[Information provided Boundary: Start]
-- pv_equiv track=rewrite | github.com/atharvaagrawal/dsa | Striver-A2Z/12_Greedy_Algorithms/1_Easy/3_Find_Number_of_Coin.py | minPartition
-- ===== SOURCE A (Python) =====
-- def minPartition(N):
--     coin = [1, 2, 5, 10, 20, 50, 100, 200, 500, 2000]
--
--     res = []
--     value = N
--
--     for i in range(len(coin)-1, -1, -1):
--         while coin[i] <= value:
--             res.append(coin[i])
--             value -= coin[i]
--
--     return res
-- ===== SOURCE B (Python) =====
-- def minPartition(N):
--     res = []
--     value = N
--     for coin in (2000, 500, 200, 100, 50, 20, 10, 5, 2, 1):
--         if coin <= value:
--             q, value = divmod(value, coin)
--             res += [coin] * q
--     return res
-- ===== Notes on version B (the rewrite author's own statement) =====
-- stated objective: simpler
-- what changed: Replaces the per-coin repeated-subtraction while-loop with a single divmod per denomination, materializing all copies of each coin at once with list replication.
import Mathlib
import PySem

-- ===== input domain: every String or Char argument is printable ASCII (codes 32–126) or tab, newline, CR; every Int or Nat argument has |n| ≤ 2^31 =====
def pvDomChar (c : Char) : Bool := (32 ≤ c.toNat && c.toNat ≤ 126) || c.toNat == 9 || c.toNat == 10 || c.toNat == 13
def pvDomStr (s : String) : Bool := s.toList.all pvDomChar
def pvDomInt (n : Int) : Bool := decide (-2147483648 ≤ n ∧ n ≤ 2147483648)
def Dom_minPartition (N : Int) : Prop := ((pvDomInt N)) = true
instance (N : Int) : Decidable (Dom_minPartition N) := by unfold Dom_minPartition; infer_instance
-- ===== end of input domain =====

-- B replaces A's per-coin repeated-subtraction while-loop by one divmod per denomination
-- (simpler: one arithmetic step per coin; same return value).

-- ===== PORT A =====
-- the inner 'while coin[i] <= value: res.append(coin[i]); value -= coin[i]' loop;
-- terminates because each step subtracts c ≥ 1 from value while 1 ≤ c ≤ value.
def pvWhileA (c : Int) (value : Int) (res : List Int) : List Int × Int :=
  if _h : c ≤ value ∧ 1 ≤ c then pvWhileA c (value - c) (res ++ [c]) else (res, value)
termination_by value.toNat
decreasing_by omega

def pvCoinsA : List Int := [1, 2, 5, 10, 20, 50, 100, 200, 500, 2000]

def minPartition (N : Int) : List Int :=
  -- for i in range(len(coin)-1, -1, -1): inner while loop
  -- coin[i] is always in range here, so pyGet? is defaulted with .getD 0 (exact on this list)
  let st := (PySem.List.pyRange (pvCoinsA.length - 1) (-1) (-1)).foldl
    (fun (st : List Int × Int) (i : Int) => pvWhileA ((PySem.List.pyGet? pvCoinsA i).getD 0) st.2 st.1)
    ([], N)
  st.1

-- ===== PORT B =====
def minPartition_alt (N : Int) : List Int :=
  let st := ([2000, 500, 200, 100, 50, 20, 10, 5, 2, 1] : List Int).foldl
    (fun (st : List Int × Int) (coin : Int) =>
      if coin ≤ st.2 then
        -- q, value = divmod(value, coin); res += [coin] * q  (q ≥ 1 > 0 here, so toNat is exact)
        (st.1 ++ List.replicate (PySem.Int.floordiv st.2 coin).toNat coin, PySem.Int.mod st.2 coin)
      else st)
    ([], N)
  st.1

-- ===== PRECONDITION & SPEC =====
def Spec_minPartition (N : Int) (out : List Int) : Prop := out = minPartition_alt N
instance (N : Int) (out : List Int) : Decidable (Spec_minPartition N out) := by unfold Spec_minPartition; infer_instance

-- ===== CLAIM =====
def Claim_equal_minPartition : Prop := ∀ (N : Int), Dom_minPartition N → Spec_minPartition N (minPartition N)

-- ===== LEMMAS AND PROOFS =====
theorem pvWhileA_eq (c v : Int) (res : List Int) (hc : 1 ≤ c) :
    pvWhileA c v res =
      if c ≤ v then (res ++ List.replicate (PySem.Int.floordiv v c).toNat c, PySem.Int.mod v c)
      else (res, v) := by
  induction v, res using pvWhileA.induct c with
  | case1 v res h ih =>
    rw [pvWhileA, dif_pos h, ih, if_pos h.1]
    have hc1 : (1:Int) ≤ c := h.2
    have hfd : PySem.Int.floordiv v c = PySem.Int.floordiv (v - c) c + 1 := by
      rw [PySem.Int.floordiv_eq_ediv_of_pos (by omega), PySem.Int.floordiv_eq_ediv_of_pos (by omega)]
      have : v = (v - c) + 1 * c := by ring
      rw [this]
      rw [Int.add_mul_ediv_right _ _ (by omega : c ≠ 0)]
      ring_nf
    have hmd : PySem.Int.mod v c = PySem.Int.mod (v - c) c := by
      rw [PySem.Int.mod_eq_emod_of_pos (by omega), PySem.Int.mod_eq_emod_of_pos (by omega)]
      exact (Int.sub_emod_right v c).symm
    have hq0 : 0 ≤ PySem.Int.floordiv (v - c) c := by
      rw [PySem.Int.floordiv_eq_ediv_of_pos (by omega)]
      exact Int.ediv_nonneg (by omega) (by omega)
    by_cases h2 : c ≤ v - c
    · rw [if_pos h2, hfd, hmd, Int.toNat_add hq0 (by omega)]
      simp [List.replicate_succ, List.append_assoc]
    · rw [if_neg h2, hfd, hmd]
      have : PySem.Int.floordiv (v - c) c = 0 := by
        rw [PySem.Int.floordiv_eq_ediv_of_pos (by omega)]
        exact Int.ediv_eq_zero_of_lt (by omega) (by omega)
      rw [this]
      have : PySem.Int.mod (v - c) c = v - c := by
        rw [PySem.Int.mod_eq_emod_of_pos (by omega)]
        exact Int.emod_eq_of_lt (by omega) (by omega)
      simp [this, List.replicate_succ]
  | case2 v res h =>
    rw [pvWhileA, dif_neg h]
    have : ¬ c ≤ v := fun hle => h ⟨hle, hc⟩
    rw [if_neg this]

-- ===== VERDICT =====
theorem pvStepA_eq (c : Int) (hc : 1 ≤ c) (st : List Int × Int) :
    pvWhileA c st.2 st.1 =
      if c ≤ st.2 then
        (st.1 ++ List.replicate (PySem.Int.floordiv st.2 c).toNat c, PySem.Int.mod st.2 c)
      else st := by
  rw [pvWhileA_eq _ _ _ hc]

theorem minPartition_spec : Claim_equal_minPartition := by
  intro N _
  unfold Spec_minPartition minPartition minPartition_alt
  have hr : PySem.List.pyRange ((pvCoinsA.length : Int) - 1) (-1) (-1) = [9, 8, 7, 6, 5, 4, 3, 2, 1, 0] := by
    norm_num [PySem.List.pyRange_neg_one, pvCoinsA]
    decide
  rw [hr, ← List.foldl_map (f := fun i => (PySem.List.pyGet? pvCoinsA i).getD 0)
      (g := fun (st : List Int × Int) (c : Int) => pvWhileA c st.2 st.1)]
  have hmap : ([9, 8, 7, 6, 5, 4, 3, 2, 1, 0] : List Int).map
      (fun i => (PySem.List.pyGet? pvCoinsA i).getD 0) = [2000, 500, 200, 100, 50, 20, 10, 5, 2, 1] := by
    decide
  rw [hmap]
  exact congrArg Prod.fst (PySem.List.foldl_congr_mem _ _ _ _
    (fun acc x hx => pvStepA_eq x (by fin_cases hx <;> norm_num) acc))
-- ===== VERDICT (by name: the statement is the Claim_ definition above) =====
theorem match_target_object_spec : Claim_equal_match_target_object := by
  intro d ns _
  unfold Spec_match_target_object match_target_object match_target_object_alt
  by_cases h1 : d = "" ∨ ns = []
  · simp only [if_pos h1]
  · simp only [if_neg h1]
    by_cases h2 : pvDescTokens d = []
    · simp only [if_pos h2]
    · simp only [if_neg h2]
      exact pvFinal (pvScore (pvDescTokens d)) _ _
        (pvFold_inv (pvScore (pvDescTokens d)) ns PySem.Dict.empty ([], 0)
          (pvInv_init _))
[Information provided Boundary: End]
__Work request__
Output should match, line for line, the stretch of the material above from the line holding "exact (Int.sub_emod_right v c).symm" through the line holding "if c ≤ st.2 then".

__Solution for this exercise__
      exact (Int.sub_emod_right v c).symm
    have hq0 : 0 ≤ PySem.Int.floordiv (v - c) c := by
      rw [PySem.Int.floordiv_eq_ediv_of_pos (by omega)]
      exact Int.ediv_nonneg (by omega) (by omega)
    by_cases h2 : c ≤ v - c
    · rw [if_pos h2, hfd, hmd, Int.toNat_add hq0 (by omega)]
      simp [List.replicate_succ, List.append_assoc]
    · rw [if_neg h2, hfd, hmd]
      have : PySem.Int.floordiv (v - c) c = 0 := by
        rw [PySem.Int.floordiv_eq_ediv_of_pos (by omega)]
        exact Int.ediv_eq_zero_of_lt (by omega) (by omega)
      rw [this]
      have : PySem.Int.mod (v - c) c = v - c := by
        rw [PySem.Int.mod_eq_emod_of_pos (by omega)]
        exact Int.emod_eq_of_lt (by omega) (by omega)
      simp [this, List.replicate_succ]
  | case2 v res h =>
    rw [pvWhileA, dif_neg h]
    have : ¬ c ≤ v := fun hle => h ⟨hle, hc⟩
    rw [if_neg this]

-- ===== VERDICT =====
theorem pvStepA_eq (c : Int) (hc : 1 ≤ c) (st : List Int × Int) :
    pvWhileA c st.2 st.1 =
      if c ≤ st.2 then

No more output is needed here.